| Your assignment |
Filter the entries below, keeping every line that has the word "hsub".

◆ ◆ ◆

theorem foldA_eq (L : List Char) (n : Int) (acc : List Char) :
    L.foldl
      (fun (acc : Int × List Char) i =>
        if i.toNat ≤ 57 then (acc.1 + (PySem.Int.ofChars? [i]).getD 0, acc.2)
        else (acc.1, acc.2 ++ [i])) (n, acc)
    = (n + ((L.filter (fun c => decide (c.toNat ≤ 57))).map
          (fun c => (PySem.Int.ofChars? [c]).getD 0)).sum,
       acc ++ L.filter (fun c => !decide (c.toNat ≤ 57))) := by
  induction L generalizing n acc with
  | nil => simp
  | cons c t ih =>
    rw [List.foldl_cons]
    by_cases h : c.toNat ≤ 57
    · rw [if_pos h, ih]
      simp [List.filter_cons, h]
      ring
    · rw [if_neg h, ih]
      simp [List.filter_cons, h]

theorem foldB_eq (L : List Char) (n : Int) (d : PySem.Dict Int Int) :
    L.foldl
      (fun (acc : Int × PySem.Dict Int Int) ch =>
        let o : Int := (ch.toNat : Int)
        if 48 ≤ o ∧ o ≤ 57 then (acc.1 + (o - 48), acc.2)
        else (acc.1, acc.2.modify o 0 (· + 1))) (n, d)
    = (n + ((L.filter (fun c => decide (48 ≤ c.toNat ∧ c.toNat ≤ 57))).map
          (fun c => ((c.toNat : Int) - 48))).sum,
       ((L.filter (fun c => !decide (48 ≤ c.toNat ∧ c.toNat ≤ 57))).map
          (fun c => (c.toNat : Int))).foldl (fun d o => d.modify o 0 (· + 1)) d) := by
  induction L generalizing n d with
  | nil => simp
  | cons c t ih =>
    rw [List.foldl_cons]
    by_cases h : 48 ≤ c.toNat ∧ c.toNat ≤ 57
    · have h' : 48 ≤ ((c.toNat : Int)) ∧ ((c.toNat : Int)) ≤ 57 := by omega
      simp only [if_pos h']
      rw [ih]
      simp [List.filter_cons, h]
      ring
    · have h' : ¬ (48 ≤ ((c.toNat : Int)) ∧ ((c.toNat : Int)) ≤ 57) := by omega
      simp only [if_neg h']
      rw [ih]
      simp [List.filter_cons, h]
      rw [if_pos (show c.toNat < 48 ∨ 57 < c.toNat by omega)]
      rw [List.map_cons, List.foldl_cons]

theorem flatMap_replicate_count_perm (R : List Int) : ∀ (l : List Int), R.Nodup →
    (∀ x ∈ l, x ∈ R) →
    (R.flatMap fun o => List.replicate (l.count o) o).Perm l := by
  induction R with
  | nil =>
    intro l _ hsub
    have : l = [] := by
      cases l with
      | nil => rfl
      | cons a t => exact absurd (hsub a (by simp)) (by simp)
    simp [this]
  | cons o R' ih =>
    intro l hnd hsub
    rw [List.flatMap_cons]
    have hndR' : R'.Nodup := hnd.of_cons
    have honR' : o ∉ R' := (List.nodup_cons.mp hnd).1
    have hcongr : (R'.flatMap fun o' => List.replicate ((l.filter (fun x => !(x == o))).count o') o')
        = R'.flatMap fun o' => List.replicate (l.count o') o' := by
      apply List.flatMap_congr
      intro o' ho'
      have : (l.filter (fun x => !(x == o))).count o' = l.count o' := by
        rw [List.count_filter]
        simp [show ¬ o' = o from fun h => honR' (h ▸ ho')]
      rw [this]
    have hperm' : (R'.flatMap fun o' => List.replicate ((l.filter (fun x => !(x == o))).count o') o').Perm
        (l.filter (fun x => !(x == o))) := by
      apply ih _ hndR'
      intro x hx
      rcases List.mem_filter.mp hx with ⟨hxl, hne⟩
      rcases List.mem_cons.mp (hsub x hxl) with h | h
      · exact absurd h (by simpa using hne)
      · exact h
    rw [← hcongr, ← List.filter_beq]
    exact (hperm'.append_left (l.filter (· == o))).trans (List.filter_append_perm _ l)

theorem counting_sort (D : List Char) (hD : D ≠ []) (hdom : ∀ c ∈ D, c.toNat < 55296) :
    (PySem.List.pyRange
        ((PySem.List.min? (PySem.Dict.counter (D.map (fun c => (c.toNat : Int)))).keys (fun x => x)).getD 0)
        (((PySem.List.max? (PySem.Dict.counter (D.map (fun c => (c.toNat : Int)))).keys (fun x => x)).getD 0) + 1) 1).foldl
      (fun acc o => acc ++ PySem.List.pyRepeat [Char.ofNat o.toNat]
        ((PySem.Dict.counter (D.map (fun c => (c.toNat : Int)))).getD o 0)) []
    = PySem.List.sorted D (fun c => c) false := by
  set ords := D.map (fun c => (c.toNat : Int)) with hords
  have hkeys : (PySem.Dict.counter ords).keys = PySem.Set.ofList ords := PySem.Dict.keys_counter ords
  have hmemk : ∀ x, x ∈ (PySem.Dict.counter ords).keys ↔ x ∈ ords := by
    intro x; rw [hkeys]; exact PySem.Set.mem_ofList (α := Int) (y := x) (xs := ords)
  obtain ⟨c0, hc0⟩ : ∃ c, c ∈ D := by
    cases D with
    | nil => exact absurd rfl hD
    | cons a t => exact ⟨a, by simp⟩
  have hkne : (PySem.Dict.counter ords).keys ≠ [] := by
    intro hk
    have : ((c0.toNat : Int)) ∈ (PySem.Dict.counter ords).keys := by
      rw [hmemk]; exact List.mem_map_of_mem hc0
    rw [hk] at this; exact absurd this (by simp)
  obtain ⟨lo, hmin⟩ : ∃ lo, PySem.List.min? (PySem.Dict.counter ords).keys (fun x => x) = some lo := by
    cases h : PySem.List.min? (PySem.Dict.counter ords).keys (fun x => x) with
    | none => exact absurd ((PySem.List.min?_eq_none_iff _ _).mp h) hkne
    | some lo => exact ⟨lo, rfl⟩
  obtain ⟨hi, hmax⟩ : ∃ hi, PySem.List.max? (PySem.Dict.counter ords).keys (fun x => x) = some hi := by
    cases h : PySem.List.max? (PySem.Dict.counter ords).keys (fun x => x) with
    | none => exact absurd ((PySem.List.max?_eq_none_iff _ _).mp h) hkne
    | some hi => exact ⟨hi, rfl⟩
  rw [hmin, hmax]
  simp only [Option.getD_some]
  have hlo_mem : lo ∈ ords := (hmemk lo).mp (PySem.List.min?_mem hmin)
  have hhi_mem : hi ∈ ords := (hmemk hi).mp (PySem.List.max?_mem hmax)
  have hlo_min : ∀ y ∈ ords, lo ≤ y := by
    intro y hy; exact PySem.List.min?_isMin hmin y ((hmemk y).mpr hy)
  have hhi_max : ∀ y ∈ ords, y ≤ hi := by
    intro y hy; exact PySem.List.max?_isMax hmax y ((hmemk y).mpr hy)
  have hbound : ∀ x ∈ ords, 0 ≤ x ∧ x < 55296 := by
    intro x hx
    obtain ⟨c, hc, rfl⟩ := List.mem_map.mp hx
    exact ⟨Int.natCast_nonneg _, by exact_mod_cast hdom c hc⟩
  have h0lo : 0 ≤ lo := (hbound lo hlo_mem).1
  have hhilt : hi < 55296 := (hbound hi hhi_mem).2
  set R := PySem.List.pyRange lo (hi + 1) 1 with hR
  have hsub : ∀ x ∈ ords, x ∈ R := by
    intro x hx
    exact PySem.List.mem_pyRange_one.mpr ⟨hlo_min x hx, by have := hhi_max x hx; omega⟩
  have hndR : R.Nodup := PySem.List.nodup_pyRange_one lo (hi + 1)
  have hRbound : ∀ o ∈ R, lo ≤ o ∧ o < hi + 1 := fun o ho => PySem.List.mem_pyRange_one.mp ho
  rw [PySem.List.foldl_append_eq_flatMap]
  rw [List.nil_append]
  have hflat : (R.flatMap fun o => PySem.List.pyRepeat [Char.ofNat o.toNat] ((PySem.Dict.counter ords).getD o 0))
      = R.flatMap fun o => List.replicate (ords.count o) (Char.ofNat o.toNat) := by
    apply List.flatMap_congr
    intro o _
    rw [PySem.Dict.getD_counter, PySem.List.pyRepeat_singleton, Int.toNat_natCast]
  rw [hflat]
  have hFm : (R.flatMap fun o => List.replicate (ords.count o) (Char.ofNat o.toNat))
      = (R.flatMap fun o => List.replicate (ords.count o) o).map (fun o => Char.ofNat o.toNat) := by
    rw [List.map_flatMap]
    apply List.flatMap_congr
    intro o _
    rw [List.map_replicate]
  have hmapD : ords.map (fun o => Char.ofNat o.toNat) = D := by
    rw [hords, List.map_map]
    have : ∀ c ∈ D, Char.ofNat ((c.toNat : Int)).toNat = c := by
      intro c hc
      rw [Int.toNat_natCast]
      exact (char_of_toNat c c.toNat (hdom c hc) rfl).symm
    calc D.map ((fun o => Char.ofNat o.toNat) ∘ fun c => ((c.toNat : Int)))
        = D.map id := List.map_congr_left (fun c hc => this c hc)
      _ = D := List.map_id D
  have hpermD : (R.flatMap fun o => List.replicate (ords.count o) (Char.ofNat o.toNat)).Perm D := by
    rw [hFm, ← hmapD]
    exact (flatMap_replicate_count_perm R ords hndR hsub).map _
  have hpair : (R.flatMap fun o => List.replicate (ords.count o) (Char.ofNat o.toNat)).Pairwise (· ≤ ·) := by
    rw [List.flatMap_def]
    apply List.pairwise_flatten.mpr
    constructor
    · intro l hl
      obtain ⟨o, _, rfl⟩ := List.mem_map.mp hl
      exact List.pairwise_replicate_of_refl
    · apply List.pairwise_map.mpr
      apply List.Pairwise.imp_of_mem ?_ (PySem.List.pairwise_lt_pyRange_one lo (hi + 1))
      intro o1 o2 h1mem h2mem hlt x hx y hy
      rw [List.eq_of_mem_replicate hx, List.eq_of_mem_replicate hy]
      have b1 := hRbound o1 h1mem
      have b2 := hRbound o2 h2mem
      exact chr_le o1.toNat o2.toNat (by omega) (by omega)
  have hsortpair : (PySem.List.sorted D (fun c => c) false).Pairwise (· ≤ ·) := by
    have := PySem.List.sorted_pairwise D (fun c => c)
    simpa using this
  exact PySem.List.eq_of_perm_of_pairwise_le_of_injective (fun c => c) (fun a b h => h)
    (hpermD.trans (PySem.List.sorted_perm D (fun c => c) false).symm) (by simpa using hpair) hsortpair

◆ ◆ ◆

| Response box |
    intro l _ hsub
      | cons a t => exact absurd (hsub a (by simp)) (by simp)
    intro l hnd hsub
      rcases List.mem_cons.mp (hsub x hxl) with h | h
  have hsub : ∀ x ∈ ords, x ∈ R := by
    exact (flatMap_replicate_count_perm R ords hndR hsub).map _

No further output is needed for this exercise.